[Stored data]
•••••

theorem foldB_aux (P : List Int) (j : Nat) (acc : List (Int × Int)) :
    (PySem.List.pyRange (j : Int) ((P.length : Int) - 1) 2).foldl
      (fun acc k =>
        acc ++ [(PySem.List.pyGetD P k 0 + 1, PySem.List.pyGetD P (k + 1) 0)]) acc
    = acc ++ chunkPairs (P.drop j) := by
  by_cases h : (P.length : Int) - 1 ≤ (j : Int)
  · rw [pyRange_two_nil h, chunkPairs_short (by simp; omega)]
    simp
  · have hj1 : j + 1 < P.length := by omega
    rw [pyRange_two_cons (by omega), List.foldl_cons]
    have hcast : ((j : Int) + 2) = ((j + 2 : Nat) : Int) := by push_cast; ring
    rw [hcast, foldB_aux P (j + 2)]
    rw [PySem.List.pyGetD_eq_getElem P 0 (by omega) (by push_cast; omega)]
    have hcast1 : ((j : Int) + 1) = ((j + 1 : Nat) : Int) := by push_cast; ring
    rw [hcast1, PySem.List.pyGetD_eq_getElem P 0 (by omega) (by omega)]
    rw [List.drop_eq_getElem_cons (show j < P.length by omega),
        List.drop_eq_getElem_cons hj1]
    simp only [Int.toNat_natCast, chunkPairs, List.append_assoc, List.cons_append,
      List.nil_append]
termination_by P.length - j
decreasing_by omega

theorem enumFilterMap (s : List Char) (k : Int) :
    ((PySem.List.enumerate s k).filter (fun p => p.2 == '"')).map (·.1) = posOf '"' s k := by
  induction s generalizing k with
  | nil => simp [posOf]
  | cons x xs ih =>
    rw [PySem.List.enumerate_cons]
    simp only [List.filter_cons, posOf]
    by_cases hx : x = '"'
    · rw [if_pos (by simpa using hx), if_pos hx]
      simp only [List.map_cons]
      rw [ih]
    · rw [if_neg (by simpa using hx), if_neg hx]
      exact ih (k + 1)

-- ===== VERDICT (by name: the statement is the Claim_ definition above) =====
theorem quote_spans_py_spec : Claim_equal_quote_spans_py := by
  unfold Claim_equal_quote_spans_py Spec_quote_spans_py
  intro sent _
  unfold quote_spans_py quote_spans_py_alt
  rw [enumFilterMap]
  have hB := foldB_aux (posOf '"' sent.toList 0) 0 []
  simp only [Nat.cast_zero, List.drop_zero, List.nil_append] at hB
  rw [hB]
  have hA := loopA_eq sent.toList (sent.toList.length + 1) 0 (Nat.zero_le _) []
    (by
      have h1 := length_posOf_le '"' sent.toList 0
      have h2 := List.length_filter_le (fun p : Int => decide (((0 : Nat) : Int) ≤ p))
        (posOf '"' sent.toList 0)
      omega)
  simp only [Nat.cast_zero, List.nil_append] at hA
  rw [hA]
  congr 1
  apply List.filter_eq_self.mpr
  intro p hp
  have := le_of_mem_posOf hp
  simpa using this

•••••

Tally of lines with the word "using": work out how many lines in the records hold it, and give that number only.

3